M. Bernard Drainville
M.
Drainville : Merci,
M. le Président. Alors, je salue les collègues présents en cette Chambre par ce
beau mercredi après-midi. M. le Président, l'opposition officielle a
présenté aujourd'hui une motion à deux volets, hein, un volet sur la
Commission des droits de la personne et un autre volet sur notre projet de
charte des valeurs québécoises. Alors, ils y vont d'abord avec une affirmation qui fait consensus,
pour ensuite faire une affirmation qui, elle, évidemment, est beaucoup
plus litigieuse, qui porte beaucoup plus sujet à débat. C'est un vieux truc, M.
le Président.
Alors,
allons-y donc avec la première partie, donc, de cette motion qui est proposée
par le Parti libéral. Alors, je lis donc
ce premier volet de la motion : «Que l'Assemblée nationale réitère sa
pleine confiance [en] l'organisme indépendant du
gouvernement qu'est la Commission des droits de la personne et des droits de la
jeunesse.» Alors, évidemment, M. le
Président, le gouvernement est pleinement d'accord avec cette affirmation. La
Commission des droits de la personne, elle
joue un rôle extrêmement important pour la démocratie québécoise. Elle est la
gardienne, elle est la protectrice de nos droits individuels, c'est sa mission, et la commission remplit cette
mission avec diligence et détermination. Nous pouvons compter… les Québécois peuvent compter sur la
Commission des droits de la personne pour défendre les droits
individuels, et notre gouvernement, bien
entendu, lui réitère sa pleine confiance, une confiance qui n'a jamais été mise
en doute ou remise en question.
Alors, si la motion de l'opposition officielle
se terminait là, M. le Président, on comprendrait que les libéraux veulent strictement saluer le travail de la
Commission des droits de la personne, cette confiance que nous, les
parlementaires, devons, évidemment, réitérer envers cette institution
qui est si importante pour le Québec. Malheureusement, M. le Président, ça ne s'arrête pas là. Les libéraux,
l'opposition officielle prend un détour pour essayer un peu
maladroitement, mais essayer quand même de nous prêter, par une voie indirecte,
des intentions. Alors, ils ajoutent dans leur motion : «[Que l'Assemblée nationale] exige que le
gouvernement péquiste s'engage formellement à respecter, dans son projet
de loi sur [les] valeurs québécoises, les
droits et libertés de toutes les Québécoises et Québécois tels que garantis par
la charte québécoise des droits et libertés adoptée à l'unanimité par
l'Assemblée nationale en 1975.»
M. le
Président, ça laisse entendre que notre intention pourrait être contraire à
celle qui est affirmée. Donc, dans cette
deuxième partie de la motion, ça laisse entendre que notre projet de loi sur la
mise en œuvre de la charte des valeurs québécoises pourrait contrevenir
de quelque façon que ce soit aux droits et libertés qui sont garantis par la
charte. Évidemment, M. le Président, c'est
tout le contraire. C'est tout le contraire, nous soutenons et nous soutiendrons, M.
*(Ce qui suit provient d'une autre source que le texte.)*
-- pv_equiv track=rewrite | github.com/jhkeating/github-upload | decisionStump.py | find_response_vars
-- ===== SOURCE A (Python) =====
-- def find_response_vars(D):
-- 	lasts = [d[-1] for d in D]
-- 	variables = ["",""]
-- 	for item in lasts:
-- 		if variables[0] == "" and item != "" :
-- 			variables[0] = item
-- 		elif variables[0] != item:
-- 			variables[1] = item
-- 	return variables
-- ===== SOURCE B (Python) =====
-- def find_response_vars(D):
--     lasts = [d[-1] for d in D]
--     v0 = next((x for x in lasts if x != ""), "")
--     v1 = next((x for x in reversed(lasts) if x != v0), "")
--     return [v0, v1]
-- ===== Notes on version B (the rewrite author's own statement) =====
-- stated objective: simpler
-- what changed: Replaces A's single stateful interleaved loop with two targeted scans: a forward scan for the first non-empty last value and a backward scan for the last value differing from it.
import Mathlib
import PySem

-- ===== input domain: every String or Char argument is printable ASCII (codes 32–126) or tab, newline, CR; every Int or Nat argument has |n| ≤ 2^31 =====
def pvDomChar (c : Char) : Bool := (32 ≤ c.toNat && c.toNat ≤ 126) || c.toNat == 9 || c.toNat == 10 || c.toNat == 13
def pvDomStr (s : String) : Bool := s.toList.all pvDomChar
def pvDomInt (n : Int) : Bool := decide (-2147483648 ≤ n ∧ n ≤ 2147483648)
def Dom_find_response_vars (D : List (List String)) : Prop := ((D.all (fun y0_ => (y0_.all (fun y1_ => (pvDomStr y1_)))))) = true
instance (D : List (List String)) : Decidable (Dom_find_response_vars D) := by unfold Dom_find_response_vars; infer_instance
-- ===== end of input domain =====

-- B replaces A's single stateful loop by two targeted scans (forward for the first
-- non-empty last value, backward for the last value differing from it): simpler.

-- ===== PORT A =====
-- A's state: (variables[0], variables[1]) updated per item of lasts.
def pvStepA (v : String × String) (item : String) : String × String :=
  if v.1 = "" ∧ item ≠ "" then (item, v.2)
  else if v.1 ≠ item then (v.1, item)
  else v

def find_response_vars (D : List (List String)) : List String :=
  let lasts := D.map (fun d => (PySem.List.pyGet? d (-1)).getD "")  -- d[-1]; Pre_ excludes empty rows (IndexError)
  let v := lasts.foldl pvStepA ("", "")
  [v.1, v.2]

-- ===== PORT B =====
def find_response_vars_alt (D : List (List String)) : List String :=
  let lasts := D.map (fun d => (PySem.List.pyGet? d (-1)).getD "")  -- d[-1]; Pre_ excludes empty rows (IndexError)
  let v0 := (lasts.find? (fun x => x != "")).getD ""
  let v1 := (lasts.reverse.find? (fun x => x != v0)).getD ""
  [v0, v1]

-- ===== PRECONDITION & SPEC =====
-- Pre_ excludes inputs containing an empty row, on which both Pythons raise IndexError at d[-1].
def Pre_find_response_vars (D : List (List String)) : Prop := ∀ d ∈ D, d ≠ []
instance (D : List (List String)) : Decidable (Pre_find_response_vars D) := by unfold Pre_find_response_vars; infer_instance
def pvWitness_find_response_vars : List (List String) := [["x", "a"], ["y", ""], ["z", "b"]]

def Spec_find_response_vars (D : List (List String)) (out : List String) : Prop := out = find_response_vars_alt D
instance (D : List (List String)) (out : List String) : Decidable (Spec_find_response_vars D out) := by unfold Spec_find_response_vars; infer_instance

-- ===== CLAIM (what is proved, stated in full; the proofs are below) =====
def Claim_equal_find_response_vars : Prop := ∀ (D : List (List String)), Dom_find_response_vars D → Pre_find_response_vars D → Spec_find_response_vars D (find_response_vars D)

-- ===== LEMMAS AND PROOFS =====


-- Append-on-the-right step for find?…getD (used to peel reverse (x::t) = t.reverse ++ [x]).
theorem find?_getD_snoc (p : String → Bool) (l : List String) (x d : String) :
    (((l ++ [x]).find? p).getD d) = ((l.find? p).getD (if p x then x else d)) := by
  induction l with
  | nil =>
    simp only [List.nil_append, List.find?]
    cases hp : p x <;> simp
  | cons h t ih =>
    simp only [List.cons_append, List.find?_cons]
    cases hp : p h
    · simp [ih]
      split <;> simp
    · simp

theorem foldl_stepA_set (v0 w : String) (h : v0 ≠ "") (t : List String) :
    t.foldl pvStepA (v0, w) = (v0, ((t.reverse.find? (fun x => x != v0)).getD w)) := by
  induction t generalizing w with
  | nil => simp
  | cons x t ih =>
    simp only [List.foldl_cons, List.reverse_cons]
    rw [show pvStepA (v0, w) x = (v0, if (x != v0) then x else w) by
      unfold pvStepA
      rw [if_neg (by simp [h])]
      by_cases hx : v0 = x
      · subst hx; simp
      · simp [hx, Ne.symm hx]]
    rw [ih, find?_getD_snoc]

theorem foldl_stepA_main (L : List String) :
    L.foldl pvStepA ("", "") =
      (((L.find? (fun x => x != "")).getD ""),
       ((L.reverse.find? (fun x => x != ((L.find? (fun x => x != "")).getD ""))).getD "")) := by
  induction L with
  | nil => simp
  | cons h t ih =>
    by_cases hh : h = ""
    · subst hh
      simp only [List.foldl_cons, List.reverse_cons]
      rw [show pvStepA ("", "") "" = ("", "") by simp [pvStepA]]
      rw [ih, find?_getD_snoc]
      have h1 : (List.find? (fun x => x != "") ("" :: t)) = t.find? (fun x => x != "") := by
        simp
      rw [h1]
      refine Prod.ext rfl ?_
      set v0 := ((t.find? (fun x => x != "")).getD "") with hv0
      by_cases h0 : ("" : String) = v0
      · simp [← h0]
      · simp [bne, h0]
    · simp only [List.foldl_cons, List.reverse_cons]
      rw [show pvStepA ("", "") h = (h, "") by simp [pvStepA, hh]]
      rw [foldl_stepA_set h "" hh t, find?_getD_snoc]
      have hfind : List.find? (fun x => x != "") (h :: t) = some h := by
        simp [hh]
      rw [hfind]
      simp

-- ===== VERDICT (by name: the statement is the Claim_ definition above) =====
theorem find_response_vars_spec : Claim_equal_find_response_vars := by
  intro D _ _
  unfold Spec_find_response_vars find_response_vars find_response_vars_alt
  simp only [foldl_stepA_main]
le Président, que la charte des valeurs québécoises, dans sa traduction juridique qui sera éventuellement déposée en cette Chambre,
protégera les droits et libertés des Québécois et que cette protection sera au moins égale à
celle qui existe déjà. Peut-être même pourrons-nous larguer — l-a-r-g-u-e-r — peut-être
même pourrons-nous soutenir, à ce moment-là, M.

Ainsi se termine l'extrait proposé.